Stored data
-- ===== PORT B =====
def part1_alt (directions : List String) : Int × List String :=
  let cnt := directions.foldl (fun d x => d.insert x (d.getD x 0 + 1))
    (PySem.Dict.empty : PySem.Dict String Int)
  let skips := ([("ne", "sw"), ("nw", "se"), ("n", "s")] : List (String × String)).foldl
    (fun sk p =>
      let m := min (cnt.getD p.1 0) (cnt.getD p.2 0)
      (sk.insert p.1 m).insert p.2 m)
    (PySem.Dict.empty : PySem.Dict String Int)
  let rem_counts := cnt.items.foldl
    (fun acc dc =>
      let r := dc.2 - skips.getD dc.1 0
      if r > 0 then acc ++ [r] else acc) ([] : List Int)
  -- 'skip = dict(skips)' copies an immutable value here, so skips is reused directly
  let res := directions.foldl
    (fun (st : PySem.Dict String Int × List String) d =>
      if st.1.getD d 0 > 0 then (st.1.modify d 0 (· - 1), st.2) else (st.1, st.2 ++ [d]))
    (skips, ([] : List String))
  -- min(rem_counts) raises ValueError on an empty list; those inputs are outside Pre_part1
  ((res.2.length : Int) - (PySem.List.min? rem_counts (fun v => v)).getD 0, res.2)

-- ===== PRECONDITION & SPEC =====
-- Pre_ excludes exactly the inputs on which every direction cancels away (all elements
-- among the six compass strings with opposite counts equal): there A raises ValueError
-- (min of an empty dict's values) and B raises ValueError too (min of an empty list).
def Pre_part1 (directions : List String) : Prop :=
  ¬ ((∀ d ∈ directions, d = "ne" ∨ d = "sw" ∨ d = "nw" ∨ d = "se" ∨ d = "n" ∨ d = "s") ∧
     directions.count "ne" = directions.count "sw" ∧
     directions.count "nw" = directions.count "se" ∧
     directions.count "n" = directions.count "s")
instance (directions : List String) : Decidable (Pre_part1 directions) := by
  unfold Pre_part1; infer_instance

def pvWitness_part1 : List String := ["ne", "ne", "sw", "nw", "n", "s"]

def Spec_part1 (directions : List String) (out : Int × List String) : Prop := out = part1_alt directions
instance (directions : List String) (out : Int × List String) : Decidable (Spec_part1 directions out) := by unfold Spec_part1; infer_instance

-- ===== CLAIM (what is proved, stated in full; the proofs are below) =====
def Claim_equal_part1 : Prop := ∀ (directions : List String), Dom_part1 directions → Pre_part1 directions → Spec_part1 directions (part1 directions)

-- ===== LEMMAS AND PROOFS =====

-- skip state: how many leading occurrences of each string remain to be dropped
def decS (s : String → Nat) (x : String) : String → Nat := fun y => if y = x then s y - 1 else s y
theorem maxB_isMaxCount (numb : Int) (h : 1 ≤ numb) :
    pvIsMaxCount (pvSums numb) (max_len_group_alt numb) := by
  have hssne : PySem.List.sorted (pvSums numb) (fun y => y) ≠ [] := by
    rw [Ne, PySem.List.sorted_eq_nil_iff]
    rw [pvSums, PySem.List.pyRange_one_cons (by omega : (1:Int) < numb + 1)]
    simp
  cases hss : PySem.List.sorted (pvSums numb) (fun y => y) with
  | nil => exact absurd hss hssne
  | cons x t =>
    have hB := maxB_eq_pvF numb x t hss
    have hpw : (x :: t).Pairwise (fun a b : Int => a ≤ b) := by
      have := PySem.List.sorted_pairwise (pvSums numb) (fun y => y)
      rwa [hss] at this
    have hpwt := (List.pairwise_cons.mp hpw).2
    have hxt := (List.pairwise_cons.mp hpw).1
    have H := pvF_spec t x 1 le_rfl hpwt hxt
    have hperm : (x :: t).Perm (pvSums numb) := by
      have := PySem.List.sorted_perm (pvSums numb) (fun y => y) false
      rwa [hss] at this
    rw [hB]
    have hmc : pvIsMaxCount (x :: t) (pvF x 1 t) := by
      constructor
      · rcases H.1 with h1 | ⟨v, hv, hlt, he⟩
        · refine ⟨x, List.mem_cons_self, ?_⟩
          rw [h1]
          have : (x :: t).count x = t.count x + 1 := by simp
          rw [this]; push_cast; ring
        · refine ⟨v, List.mem_cons_of_mem _ hv, ?_⟩
          rw [he]
          have : (x :: t).count v = t.count v := by simp [List.count_cons]; omega
          rw [this]
      · intro v hv
        by_cases hvx : v = x
        · subst hvx
          have := H.2.1
          have hc : (v :: t).count v = t.count v + 1 := by simp
          rw [hc]; push_cast; omega
        · have hvt : v ∈ t := by
            rcases List.mem_cons.mp hv with h1 | h1
            · exact absurd h1 hvx
            · exact h1
          have hxv : x < v := lt_of_le_of_ne (hxt v hvt) (fun h1 => hvx h1.symm)
          have := H.2.2 v hvt hxv
          have hc : (x :: t).count v = t.count v := by simp [List.count_cons]; omega
          rw [hc]; exact this
    constructor
    · obtain ⟨v, hv, he⟩ := hmc.1
      exact ⟨v, hperm.mem_iff.mp hv, by rw [he, hperm.count_eq]⟩
    · intro v hv
      have := hmc.2 v (hperm.mem_iff.mpr hv)
      rwa [hperm.count_eq] at this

▶ Work request: Please output the records once more, exactly as they were written.

▶ Reply:
-- ===== PORT B =====
def part1_alt (directions : List String) : Int × List String :=
  let cnt := directions.foldl (fun d x => d.insert x (d.getD x 0 + 1))
    (PySem.Dict.empty : PySem.Dict String Int)
  let skips := ([("ne", "sw"), ("nw", "se"), ("n", "s")] : List (String × String)).foldl
    (fun sk p =>
      let m := min (cnt.getD p.1 0) (cnt.getD p.2 0)
      (sk.insert p.1 m).insert p.2 m)
    (PySem.Dict.empty : PySem.Dict String Int)
  let rem_counts := cnt.items.foldl
    (fun acc dc =>
      let r := dc.2 - skips.getD dc.1 0
      if r > 0 then acc ++ [r] else acc) ([] : List Int)
  -- 'skip = dict(skips)' copies an immutable value here, so skips is reused directly
  let res := directions.foldl
    (fun (st : PySem.Dict String Int × List String) d =>
      if st.1.getD d 0 > 0 then (st.1.modify d 0 (· - 1), st.2) else (st.1, st.2 ++ [d]))
    (skips, ([] : List String))
  -- min(rem_counts) raises ValueError on an empty list; those inputs are outside Pre_part1
  ((res.2.length : Int) - (PySem.List.min? rem_counts (fun v => v)).getD 0, res.2)

-- ===== PRECONDITION & SPEC =====
-- Pre_ excludes exactly the inputs on which every direction cancels away (all elements
-- among the six compass strings with opposite counts equal): there A raises ValueError
-- (min of an empty dict's values) and B raises ValueError too (min of an empty list).
def Pre_part1 (directions : List String) : Prop :=
  ¬ ((∀ d ∈ directions, d = "ne" ∨ d = "sw" ∨ d = "nw" ∨ d = "se" ∨ d = "n" ∨ d = "s") ∧
     directions.count "ne" = directions.count "sw" ∧
     directions.count "nw" = directions.count "se" ∧
     directions.count "n" = directions.count "s")
instance (directions : List String) : Decidable (Pre_part1 directions) := by
  unfold Pre_part1; infer_instance

def pvWitness_part1 : List String := ["ne", "ne", "sw", "nw", "n", "s"]

def Spec_part1 (directions : List String) (out : Int × List String) : Prop := out = part1_alt directions
instance (directions : List String) (out : Int × List String) : Decidable (Spec_part1 directions out) := by unfold Spec_part1; infer_instance

-- ===== CLAIM (what is proved, stated in full; the proofs are below) =====
def Claim_equal_part1 : Prop := ∀ (directions : List String), Dom_part1 directions → Pre_part1 directions → Spec_part1 directions (part1 directions)

-- ===== LEMMAS AND PROOFS =====

-- skip state: how many leading occurrences of each string remain to be dropped
def decS (s : String → Nat) (x : String) : String → Nat := fun y => if y = x then s y - 1 else s y
theorem maxB_isMaxCount (numb : Int) (h : 1 ≤ numb) :
    pvIsMaxCount (pvSums numb) (max_len_group_alt numb) := by
  have hssne : PySem.List.sorted (pvSums numb) (fun y => y) ≠ [] := by
    rw [Ne, PySem.List.sorted_eq_nil_iff]
    rw [pvSums, PySem.List.pyRange_one_cons (by omega : (1:Int) < numb + 1)]
    simp
  cases hss : PySem.List.sorted (pvSums numb) (fun y => y) with
  | nil => exact absurd hss hssne
  | cons x t =>
    have hB := maxB_eq_pvF numb x t hss
    have hpw : (x :: t).Pairwise (fun a b : Int => a ≤ b) := by
      have := PySem.List.sorted_pairwise (pvSums numb) (fun y => y)
      rwa [hss] at this
    have hpwt := (List.pairwise_cons.mp hpw).2
    have hxt := (List.pairwise_cons.mp hpw).1
    have H := pvF_spec t x 1 le_rfl hpwt hxt
    have hperm : (x :: t).Perm (pvSums numb) := by
      have := PySem.List.sorted_perm (pvSums numb) (fun y => y) false
      rwa [hss] at this
    rw [hB]
    have hmc : pvIsMaxCount (x :: t) (pvF x 1 t) := by
      constructor
      · rcases H.1 with h1 | ⟨v, hv, hlt, he⟩
        · refine ⟨x, List.mem_cons_self, ?_⟩
          rw [h1]
          have : (x :: t).count x = t.count x + 1 := by simp
          rw [this]; push_cast; ring
        · refine ⟨v, List.mem_cons_of_mem _ hv, ?_⟩
          rw [he]
          have : (x :: t).count v = t.count v := by simp [List.count_cons]; omega
          rw [this]
      · intro v hv
        by_cases hvx : v = x
        · subst hvx
          have := H.2.1
          have hc : (v :: t).count v = t.count v + 1 := by simp
          rw [hc]; push_cast; omega
        · have hvt : v ∈ t := by
            rcases List.mem_cons.mp hv with h1 | h1
            · exact absurd h1 hvx
            · exact h1
          have hxv : x < v := lt_of_le_of_ne (hxt v hvt) (fun h1 => hvx h1.symm)
          have := H.2.2 v hvt hxv
          have hc : (x :: t).count v = t.count v := by simp [List.count_cons]; omega
          rw [hc]; exact this
    constructor
    · obtain ⟨v, hv, he⟩ := hmc.1
      exact ⟨v, hperm.mem_iff.mp hv, by rw [he, hperm.count_eq]⟩
    · intro v hv
      have := hmc.2 v (hperm.mem_iff.mpr hv)
      rwa [hperm.count_eq] at this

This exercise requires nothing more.